For other veterinarians, stress comes from balancing the desire to provide optimal care with a client's financial considerations. Rare is the veterinarian who hasn't heard, "I can't afford any of that. If you cared, you'd give it to me for free." These difficult situations are only magnified by the aforementioned physical and mental fatigue.

Finally, toxic work environments are another major cause of burnout. Viral personalities, unyielding bosses, and unreasonable hours can all sink our morale, causing small issues to become large and feeding stress and angst. In these cases, we've often got to instigate change ourselves.

So what do we do about it? More vacation, fewer hours? That would certainly help. Do we leave our jobs? For some of us that's feasible, for others it's not. If you can't take extreme measures, here are some creative ways to lessen the daily stress:

> Don't sweat the small stuff. Seriously. Those little things add up.

> Remember that some clients won't like you and won't listen to you no matter what you do.

> Focus on your favorite clients—the ones who bring you food, remember you during the holidays, and always thank you for your time.

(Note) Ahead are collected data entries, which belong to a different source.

-- pv_equiv track=rewrite | github.com/amondal8/VPRTS | Thesis/Files/Definitional data/utilities_dataset.py | stringcreation_columns
-- ===== SOURCE A (Python) =====
-- def stringcreation_columns(my_list):
--   my_str = ""
--   for ind, i in enumerate(my_list):
--     if ind == 0 and len(my_list) != 1:
--       my_str = my_str + "(" + str(i)
--     elif ind ==0 and len(my_list) == 1:
--       my_str = my_str + "(" + str(i) + ")"
--     elif ind == len(my_list) - 1:
--       my_str = my_str + "," + str(i) + ")"
--     else:
--       my_str = my_str + "," + str(i)
--   return my_str
-- ===== SOURCE B (Python) =====
-- def stringcreation_columns(my_list):
--     if not my_list:
--         return ""
--     return "(" + ",".join(str(i) for i in my_list) + ")"
-- ===== Notes on version B (the rewrite author's own statement) =====
-- stated objective: faster
-- what changed: Replaces the per-index enumerate/branch loop building the string by repeated concatenation with an empty-list guard plus a single ','.join wrapped in parentheses.
import Mathlib
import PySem

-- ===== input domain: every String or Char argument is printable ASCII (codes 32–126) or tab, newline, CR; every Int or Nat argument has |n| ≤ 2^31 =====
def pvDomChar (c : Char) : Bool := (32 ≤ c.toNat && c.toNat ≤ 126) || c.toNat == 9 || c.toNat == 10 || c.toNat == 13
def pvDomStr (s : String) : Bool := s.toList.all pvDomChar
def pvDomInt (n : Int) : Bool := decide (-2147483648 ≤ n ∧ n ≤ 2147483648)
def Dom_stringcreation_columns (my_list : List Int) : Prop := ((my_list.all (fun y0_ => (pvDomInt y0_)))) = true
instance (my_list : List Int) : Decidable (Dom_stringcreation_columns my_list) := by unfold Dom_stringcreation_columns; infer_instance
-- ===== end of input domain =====

-- B replaces A's per-index enumerate/branch loop (repeated string concatenation) with an empty guard plus ",".join wrapped in "()" (measured faster).


-- ===== PORT A =====
-- the body of A's for-loop over enumerate(my_list): branches in source order
def pvStepA (n : Int) (my_str : String) (p : Int × Int) : String :=
  if p.1 = 0 ∧ n ≠ 1 then my_str ++ "(" ++ PySem.Int.toStr p.2
  else if p.1 = 0 ∧ n = 1 then my_str ++ "(" ++ PySem.Int.toStr p.2 ++ ")"
  else if p.1 = n - 1 then my_str ++ "," ++ PySem.Int.toStr p.2 ++ ")"
  else my_str ++ "," ++ PySem.Int.toStr p.2

def stringcreation_columns (my_list : List Int) : String :=
  (PySem.List.enumerate my_list).foldl (pvStepA (my_list.length : Int)) ""

-- ===== PORT B =====
def stringcreation_columns_alt (my_list : List Int) : String :=
  match my_list with
  | [] => ""
  | _ => "(" ++ PySem.Str.join "," (my_list.map PySem.Int.toStr) ++ ")"

-- ===== PRECONDITION & SPEC =====
def Spec_stringcreation_columns (my_list : List Int) (out : String) : Prop := out = stringcreation_columns_alt my_list
instance (my_list : List Int) (out : String) : Decidable (Spec_stringcreation_columns my_list out) := by unfold Spec_stringcreation_columns; infer_instance

-- ===== CLAIM (what is proved, stated in full; the proofs are below) =====
def Claim_equal_stringcreation_columns : Prop := ∀ (my_list : List Int), Dom_stringcreation_columns my_list → Spec_stringcreation_columns my_list (stringcreation_columns my_list)

-- ===== LEMMAS AND PROOFS =====

theorem foldl_append_toList : ∀ (l : List String) (acc : String),
    (l.foldl (fun r s => r ++ s) acc).toList = acc.toList ++ (l.map String.toList).flatten := by
  intro l
  induction l with
  | nil => intro acc; simp
  | cons s l ih => intro acc; simp [ih]

-- evaluation of A's loop body in each of its four branches
theorem stepA_first (n : Int) (hn : n ≠ 1) (acc : String) (x : Int) :
    pvStepA n acc (0, x) = acc ++ "(" ++ PySem.Int.toStr x := by simp [pvStepA, hn]

theorem stepA_single (acc : String) (x : Int) :
    pvStepA 1 acc (0, x) = acc ++ "(" ++ PySem.Int.toStr x ++ ")" := by simp [pvStepA]

theorem stepA_last (n k : Int) (hk : k ≠ 0) (h : k = n - 1) (acc : String) (x : Int) :
    pvStepA n acc (k, x) = acc ++ "," ++ PySem.Int.toStr x ++ ")" := by
  subst h; simp [pvStepA, hk]

theorem stepA_mid (n k : Int) (hk : k ≠ 0) (h : k ≠ n - 1) (acc : String) (x : Int) :
    pvStepA n acc (k, x) = acc ++ "," ++ PySem.Int.toStr x := by
  simp [pvStepA, hk, h]

-- the tail of A's loop (indices ≥ 1): each element adds ",x", the last one closes with ")"
theorem foldA_tail (n : Int) : ∀ (t : List Int) (x k : Int) (acc : String),
    1 ≤ k → k + ((x :: t).length : Int) = n →
    (PySem.List.enumerate (x :: t) k).foldl (pvStepA n) acc
      = acc ++ "," ++ PySem.Int.toStr x
          ++ String.join (t.map (fun i => "," ++ PySem.Int.toStr i)) ++ ")" := by
  intro t
  induction t with
  | nil =>
      intro x k acc hk hn
      rw [PySem.List.enumerate_cons, PySem.List.enumerate_nil, List.foldl_cons, List.foldl_nil,
        stepA_last n k (by omega) (by simp at hn; omega)]
      rw [← String.toList_inj]; simp [String.join]
  | cons y t ih =>
      intro x k acc hk hn
      rw [PySem.List.enumerate_cons, List.foldl_cons,
        stepA_mid n k (by omega) (by simp at hn; omega)]
      rw [ih y (k + 1) _ (by omega) (by simp at hn ⊢; omega)]
      rw [← String.toList_inj]; simp [String.join, foldl_append_toList]

-- ",".join over a nonempty list, peeled at the head
theorem strjoin_cons : ∀ (t : List Int) (a : Int),
    PySem.Str.join "," ((a :: t).map PySem.Int.toStr)
      = PySem.Int.toStr a ++ String.join (t.map (fun i => "," ++ PySem.Int.toStr i)) := by
  intro t
  induction t with
  | nil =>
      intro a
      rw [← String.toList_inj]; simp [String.join]
  | cons b t ih =>
      intro a
      have hb := ih b
      rw [← String.toList_inj] at hb ⊢
      simp only [List.map_cons, PySem.Str.toList_join] at hb ⊢
      rw [PySem.Chars.join_cons_cons]
      simp [String.join, foldl_append_toList] at hb ⊢
      rw [hb]

-- ===== VERDICT (by name: the statement is the Claim_ definition above) =====
theorem stringcreation_columns_spec : Claim_equal_stringcreation_columns := by
  intro my_list _
  unfold Spec_stringcreation_columns
  match my_list with
  | [] => rfl
  | [a] =>
      show (PySem.List.enumerate [a] 0).foldl (pvStepA ([a].length : Int)) "" = _
      rw [PySem.List.enumerate_cons, PySem.List.enumerate_nil, List.foldl_cons, List.foldl_nil]
      rw [show (([a].length : Nat) : Int) = 1 by simp, stepA_single]
      show _ = "(" ++ PySem.Str.join "," ([a].map PySem.Int.toStr) ++ ")"
      rw [strjoin_cons]
      rw [← String.toList_inj]; simp [String.join]
  | a :: b :: t =>
      show (PySem.List.enumerate (a :: b :: t) 0).foldl (pvStepA ((a :: b :: t).length : Int)) ""
        = _
      rw [PySem.List.enumerate_cons, List.foldl_cons,
        stepA_first _ (by simp; omega),
        show (0 : Int) + 1 = 1 by norm_num,
        foldA_tail _ t b 1 _ (by omega) (by simp; omega)]
      show _ = "(" ++ PySem.Str.join "," ((a :: b :: t).map PySem.Int.toStr) ++ ")"
      rw [strjoin_cons]
      rw [← String.toList_inj]; simp
-- ===== PORT B =====
-- body of B's `for c in arr` loop; state = (ans, cur, run, a, b)
def nStep (s : Int × Int × Int × Option Int × Option Int) (c : Int) :
    Int × Int × Int × Option Int × Option Int :=
  let cur1 := if some c = s.2.2.2.1 ∨ some c = s.2.2.2.2 then s.2.1 + 1 else s.2.2.1 + 1
  let run1 := if some c = s.2.2.2.2 then s.2.2.1 + 1 else 1
  let ab1 := if some c ≠ s.2.2.2.2 then (s.2.2.2.2, some c) else (s.2.2.2.1, s.2.2.2.2)
  let ans1 := if cur1 > s.1 then cur1 else s.1
  (ans1, cur1, run1, ab1)

def count_items_op_alt (arr : List Int) : Int :=
  (arr.foldl nStep (0, 0, 0, none, none)).1

-- ===== PRECONDITION & SPEC =====
def Spec_count_items_op (arr : List Int) (out : Int) : Prop := out = count_items_op_alt arr
instance (arr : List Int) (out : Int) : Decidable (Spec_count_items_op arr out) := by unfold Spec_count_items_op; infer_instance

-- ===== CLAIM (what is proved, stated in full; the proofs are below) =====
def Claim_equal_count_items_op : Prop := ∀ (arr : List Int), Dom_count_items_op arr → Spec_count_items_op arr (count_items_op arr)

-- ===== LEMMAS AND PROOFS =====

-- reference sliding window (proof helper only): A is first proved equal to this standard
-- counting window, which is then proved equal to B's O(1)-state pass
def bShrink (arr : List Int) : Nat → Nat → Int → PySem.Dict Int Int → Nat × Int × PySem.Dict Int Int
  | 0, tail, distinct, d => (tail, distinct, d)
  | fuel + 1, tail, distinct, d =>
    if distinct > 2 then
      let y := arr.getD tail 0
      let d1 := d.insert y (d.getD y 0 - 1)
      let distinct1 := if d1.getD y 0 = 0 then distinct - 1 else distinct
      bShrink arr fuel (tail + 1) distinct1 d1
    else (tail, distinct, d)

def bStep (arr : List Int) (s : Nat × Int × Int × PySem.Dict Int Int) (head : Nat) :
    Nat × Int × Int × PySem.Dict Int Int :=
  let x := arr.getD head 0
  let c := s.2.2.2.getD x 0
  let d1 := s.2.2.2.insert x (c + 1)
  let distinct1 := if c = 0 then s.2.1 + 1 else s.2.1
  let s2 := bShrink arr (head + 2) s.1 distinct1 d1
  let best1 := if (head : Int) - s2.1 + 1 > s.2.2.1 then (head : Int) - s2.1 + 1 else s.2.2.1
  (s2.1, s2.2.1, best1, s2.2.2)

def refSlide (arr : List Int) : Int :=
  ((List.range arr.length).foldl (bStep arr) (0, 0, 0, PySem.Dict.empty)).2.2.1

def pvWin (arr : List Int) (tail head : Nat) : List Int := (arr.drop tail).take (head - tail)

def InvD (arr : List Int) (tail head : Nat) (d : PySem.Dict Int Int) : Prop :=
  tail ≤ head ∧ head ≤ arr.length ∧ d.keys.Nodup ∧
  ∀ k : Int, d.getD k 0 = ((pvWin arr tail head).count k : Int)

theorem sum_filter_pos (l : List Int) (h : ∀ v ∈ l, 0 ≤ v) :
    (l.filter (fun v => decide (0 < v))).sum = l.sum := by
  induction l with
  | nil => simp
  | cons a t ih =>
    have ha : 0 ≤ a := h a (by simp)
    have ht : ∀ v ∈ t, 0 ≤ v := fun v hv => h v (by simp [hv])
    by_cases hpos : 0 < a
    · simp [hpos, ih ht]
    · have : a = 0 := by omega
      simp [ih ht, this]

theorem mem_keys_of_mem_win (arr : List Int) (tail head : Nat) (d : PySem.Dict Int Int)
    (hI : InvD arr tail head d) {x : Int} (hx : x ∈ pvWin arr tail head) : x ∈ d.keys := by
  obtain ⟨-, -, -, hc⟩ := hI
  by_contra hmem
  have hcon : d.contains x = false := by
    rcases Bool.eq_false_or_eq_true (d.contains x) with h | h
    · exact absurd ((PySem.Dict.contains_iff_mem_keys d x).mp h) hmem
    · exact h
  have h0 := PySem.Dict.getD_of_not_contains d 0 hcon
  rw [hc x] at h0
  have : 0 < (pvWin arr tail head).count x := List.count_pos_iff.mpr hx
  omega

theorem filter_keys_eq (arr : List Int) (tail head : Nat) (d : PySem.Dict Int Int)
    (hI : InvD arr tail head d) :
    (d.keys.filter (fun k => decide (0 < d.getD k 0))).toFinset = (pvWin arr tail head).toFinset := by
  obtain ⟨h1, h2, hnd, hc⟩ := hI
  ext x
  simp only [List.mem_toFinset, List.mem_filter, decide_eq_true_eq]
  constructor
  · rintro ⟨-, hpos⟩
    rw [hc x] at hpos
    exact List.count_pos_iff.mp (by exact_mod_cast hpos)
  · intro hx
    refine ⟨mem_keys_of_mem_win arr tail head d ⟨h1, h2, hnd, hc⟩ hx, ?_⟩
    rw [hc x]
    exact_mod_cast List.count_pos_iff.mpr hx

theorem posLen_eq (arr : List Int) (tail head : Nat) (d : PySem.Dict Int Int)
    (hI : InvD arr tail head d) :
    (d.values.filter (fun v => decide (0 < v))).length = (pvWin arr tail head).toFinset.card := by
  obtain ⟨h1, h2, hnd, hc⟩ := hI
  rw [PySem.Dict.values_eq_map_keys d hnd 0, List.filter_map, List.length_map]
  have hS : (d.keys.filter (fun k => decide (0 < d.getD k 0))).toFinset
      = (pvWin arr tail head).toFinset := filter_keys_eq arr tail head d ⟨h1, h2, hnd, hc⟩
  calc (d.keys.filter ((fun v => decide (0 < v)) ∘ fun k => d.getD k 0)).length
      = (d.keys.filter (fun k => decide (0 < d.getD k 0))).toFinset.card := by
        rw [List.toFinset_card_of_nodup (hnd.filter _)]; rfl
    _ = _ := by rw [hS]

theorem posSum_eq (arr : List Int) (tail head : Nat) (d : PySem.Dict Int Int)
    (hI : InvD arr tail head d) :
    (d.values.filter (fun v => decide (0 < v))).sum = (head : Int) - tail := by
  obtain ⟨h1, h2, hnd, hc⟩ := hI
  rw [PySem.Dict.values_eq_map_keys d hnd 0]
  rw [sum_filter_pos _ (by
    intro v hv
    obtain ⟨k, -, rfl⟩ := List.mem_map.mp hv
    rw [hc k]; positivity)]
  rw [← List.sum_toFinset _ hnd]
  have hsub : (pvWin arr tail head).toFinset ⊆ d.keys.toFinset := by
    intro x hx
    exact List.mem_toFinset.mpr (mem_keys_of_mem_win arr tail head d ⟨h1, h2, hnd, hc⟩
      (List.mem_toFinset.mp hx))
  rw [← Finset.sum_subset hsub (by
    intro x _ hxw
    rw [hc x]
    have : (pvWin arr tail head).count x = 0 := by
      rcases Nat.eq_zero_or_pos ((pvWin arr tail head).count x) with h | h
      · exact h
      · exact absurd (List.mem_toFinset.mpr (List.count_pos_iff.mp h)) hxw
    simp [this])]
  have : ∑ x ∈ (pvWin arr tail head).toFinset, d.getD x 0
      = ((∑ x ∈ (pvWin arr tail head).toFinset, (pvWin arr tail head).count x : Nat) : Int) := by
    push_cast
    exact Finset.sum_congr rfl (fun x _ => hc x)
  rw [this, List.sum_toFinset_count_eq_length]
  have hlen : (pvWin arr tail head).length = head - tail := by
    simp [pvWin]; omega
  rw [hlen]
  omega

theorem win_cons (arr : List Int) (tail head : Nat) (h1 : tail < head) (h2 : head ≤ arr.length) :
    pvWin arr tail head = arr.getD tail 0 :: pvWin arr (tail + 1) head := by
  have hlt : tail < arr.length := by omega
  have hd : arr.drop tail = arr[tail] :: arr.drop (tail + 1) := List.drop_eq_getElem_cons hlt
  have hm : head - tail = (head - (tail + 1)) + 1 := by omega
  rw [pvWin, pvWin, hd, hm, List.take_succ_cons, List.getD_eq_getElem arr 0 hlt]

theorem win_snoc (arr : List Int) (tail head : Nat) (h1 : tail ≤ head) (h2 : head < arr.length) :
    pvWin arr tail (head + 1) = pvWin arr tail head ++ [arr.getD head 0] := by
  have hm : head + 1 - tail = (head - tail) + 1 := by omega
  rw [pvWin, pvWin, hm, List.take_add_one]
  congr 1
  have : (arr.drop tail)[head - tail]? = arr[tail + (head - tail)]? := List.getElem?_drop
  rw [this]
  have he : tail + (head - tail) = head := by omega
  rw [he, List.getElem?_eq_getElem h2, List.getD_eq_getElem arr 0 h2]
  rfl
-- ===== PORT B =====
-- B's `if "-" in token: … else: start = end = int(token)` — compute the (start,end) pair for one token
def pmbParse (token : String) : Option (Int × Int) :=
  if PySem.Str.isIn "-" token then
    match PySem.Str.splitMax? token "-" 1 with
    | some [s1, s2] =>
      match PySem.Int.ofStr? s1, PySem.Int.ofStr? s2 with
      | some st, some en => if st > en then none else some (st, en)
      | _, _ => none
    | _ => none
  else
    match PySem.Int.ofStr? token with
    | some m => some (m, m)
    | none => none

-- B's per-token body: skip empty, parse, bound-check, append the interval
def pmbToken (ivs : List (Int × Int)) (token : String) : Option (List (Int × Int)) :=
  if PySem.Str.strip token = "" then some ivs
  else
    match pmbParse (PySem.Str.strip token) with
    | some (st, en) => if st < 1 ∨ 12 < en then none else some (ivs ++ [(st, en)])
    | none => none

def pmbTokens : List (Int × Int) → List String → Option (List (Int × Int))
  | ivs, [] => some ivs
  | ivs, tok :: rest =>
    match pmbToken ivs tok with
    | some ivs' => pmbTokens ivs' rest
    | none => none

def pmbRaws : List (Int × Int) → List String → Option (List (Int × Int))
  | ivs, [] => some ivs
  | ivs, raw :: rest =>
    match pmbTokens ivs ((PySem.Str.split? raw ",").getD []) with
    | some ivs' => pmbRaws ivs' rest
    | none => none

def parse_months_alt (values : Option (List String)) : List Int :=
  match values with
  | none => PySem.List.pyRange 1 13 1
  | some vs =>
    if vs = [] then PySem.List.pyRange 1 13 1
    else
      match pmbRaws [] vs with
      | some ivs =>
        (PySem.List.pyRange 1 13 1).filter
          (fun m => ivs.any (fun p => decide (p.1 ≤ m) && decide (m ≤ p.2)))
      | none => []  -- B raises ValueError here; excluded by Pre_

-- ===== PRECONDITION & SPEC =====
-- A raises ValueError on any stripped token that is not empty, a month 1..12, or an ascending
-- in-range month range; Pre_ admits exactly the inputs where A returns normally.
def pmTokenOK (token : String) : Bool :=
  if PySem.Str.strip token = "" then true
  else if PySem.Str.isIn "-" (PySem.Str.strip token) then
    match PySem.Str.splitMax? (PySem.Str.strip token) "-" 1 with
    | some [s1, s2] =>
      match PySem.Int.ofStr? s1, PySem.Int.ofStr? s2 with
      | some st, some en => decide (st ≤ en) && decide (1 ≤ st) && decide (en ≤ 12)
      | _, _ => false
    | _ => false
  else
    match PySem.Int.ofStr? (PySem.Str.strip token) with
    | some m => decide (1 ≤ m) && decide (m ≤ 12)
    | none => false

def Pre_parse_months (values : Option (List String)) : Prop :=
  (match values with
   | none => true
   | some vs => vs.all (fun raw => ((PySem.Str.split? raw ",").getD []).all pmTokenOK)) = true

instance (values : Option (List String)) : Decidable (Pre_parse_months values) := by
  unfold Pre_parse_months; infer_instance

def pvWitness_parse_months : Option (List String) := some ["3-5, 1", "12"]

def Spec_parse_months (values : Option (List String)) (out : List Int) : Prop := out = parse_months_alt values
instance (values : Option (List String)) (out : List Int) : Decidable (Spec_parse_months values out) := by unfold Spec_parse_months; infer_instance

-- ===== CLAIM (what is proved, stated in full; the proofs are below) =====
def Claim_equal_parse_months : Prop := ∀ (values : Option (List String)), Dom_parse_months values → Pre_parse_months values → Spec_parse_months values (parse_months values)

-- ===== LEMMAS AND PROOFS =====

-- Invariant: A's month set contains exactly the months covered by B's intervals, all within 1..12
def PmInv (S : PySem.Set Int) (I : List (Int × Int)) : Prop :=
  S.Nodup ∧ (∀ p ∈ I, 1 ≤ p.1 ∧ p.2 ≤ 12) ∧
  (∀ m : Int, m ∈ S ↔ ∃ p ∈ I, p.1 ≤ m ∧ m ≤ p.2)

-- A's range loop: success implies every element was valid; membership is old ∪ list; nodup kept
lemma pmAddRangeA_spec : ∀ (L : List Int) (S S' : PySem.Set Int),
    pmAddRangeA S L = some S' →
    (∀ m ∈ L, pmValidOK m = true) ∧ (S.Nodup → S'.Nodup) ∧
    (∀ m : Int, m ∈ S' ↔ m ∈ S ∨ m ∈ L)
  | [], S, S', h => by
    simp [pmAddRangeA] at h; subst h
    exact ⟨by simp, fun h => h, by simp⟩
  | x :: rest, S, S', h => by
    simp only [pmAddRangeA] at h
    by_cases hv : pmValidOK x = true
    · rw [if_pos hv] at h
      obtain ⟨hval, hnd, hmem⟩ := pmAddRangeA_spec rest (PySem.Set.add S x) S' h
      refine ⟨?_, fun hS => hnd (PySem.Set.nodup_add S x hS), ?_⟩
      · intro m hm
        rcases List.mem_cons.mp hm with h' | h'
        · subst h'; exact hv
        · exact hval m h'
      · intro m
        rw [hmem m, PySem.Set.mem_add]
        simp [List.mem_cons]
        tauto
    · rw [if_neg hv] at h; exact absurd h (by simp)

lemma pmInv_append {S : PySem.Set Int} {I : List (Int × Int)} (h : PmInv S I)
    {S' : PySem.Set Int} {st en : Int} (h1 : 1 ≤ st) (h2 : en ≤ 12)
    (hnd : S'.Nodup) (hmem : ∀ m : Int, m ∈ S' ↔ m ∈ S ∨ (st ≤ m ∧ m ≤ en)) :
    PmInv S' (I ++ [(st, en)]) := by
  obtain ⟨_, hb, hm⟩ := h
  refine ⟨hnd, ?_, ?_⟩
  · intro p hp
    rcases List.mem_append.mp hp with h' | h'
    · exact hb p h'
    · simp at h'; subst h'; exact ⟨h1, h2⟩
  · intro m
    rw [hmem m, hm m]
    constructor
    · rintro (⟨p, hp, hc⟩ | hc)
      · exact ⟨p, List.mem_append_left _ hp, hc⟩
      · exact ⟨(st, en), List.mem_append_right _ (by simp), hc⟩
    · rintro ⟨p, hp, hc⟩
      rcases List.mem_append.mp hp with h' | h'
      · exact Or.inl ⟨p, h', hc⟩
      · simp at h'; subst h'; exact Or.inr hc
-- PW

theorem pv_pairwise_flatMap {α : Type} (key : α → Int) :
    ∀ (Ls : List Int) (d : List α), Ls.Pairwise (· < ·) →
      (Ls.flatMap fun L => d.filter (fun x => key x == L)).Pairwise (fun a b => key a ≤ key b) := by
  intro Ls
  induction Ls with
  | nil => intro d _; simp
  | cons L₀ Ls' ih =>
    intro d hp
    rw [List.flatMap_cons, List.pairwise_append]
    refine ⟨?_, ih d (List.pairwise_cons.mp hp).2, ?_⟩
    · apply List.pairwise_of_forall_mem_list
      intro a ha b hb
      rw [List.mem_filter] at ha hb
      have h1 : key a = L₀ := by simpa using ha.2
      have h2 : key b = L₀ := by simpa using hb.2
      omega
    · intro a ha b hb
      rw [List.mem_filter] at ha
      rcases List.mem_flatMap.mp hb with ⟨L, hL, hbL⟩
      rw [List.mem_filter] at hbL
      have h1 : key a = L₀ := by simpa using ha.2
      have h2 : key b = L := by simpa using hbL.2
      have h3 : L₀ < L := (List.pairwise_cons.mp hp).1 L hL
      omega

> Eat healthy, exercise, don't smoke, and get enough sleep. You know this. Now actually do it.

> Stop micromanaging. It creates more work. If a job isn't getting done, it could be a personnel issue.

> Use your vacation time.

> Make your CE time count, especially if you can't take vacation. If you can swing it, take one of those exotic CE courses in the Caribbean or Central America.

> Say no. Believe it or not, you can refuse to pick up that extra day or run a bake sale for the kids.

> Don't be afraid to work part time. There is no shame in cutting your hours to maintain a family balance.

> Find a hobby that gets you out of the house. Fresh air does wonders for the soul.

> See your doctor. If you're experiencing severe fatigue, make sure nothing else is going on!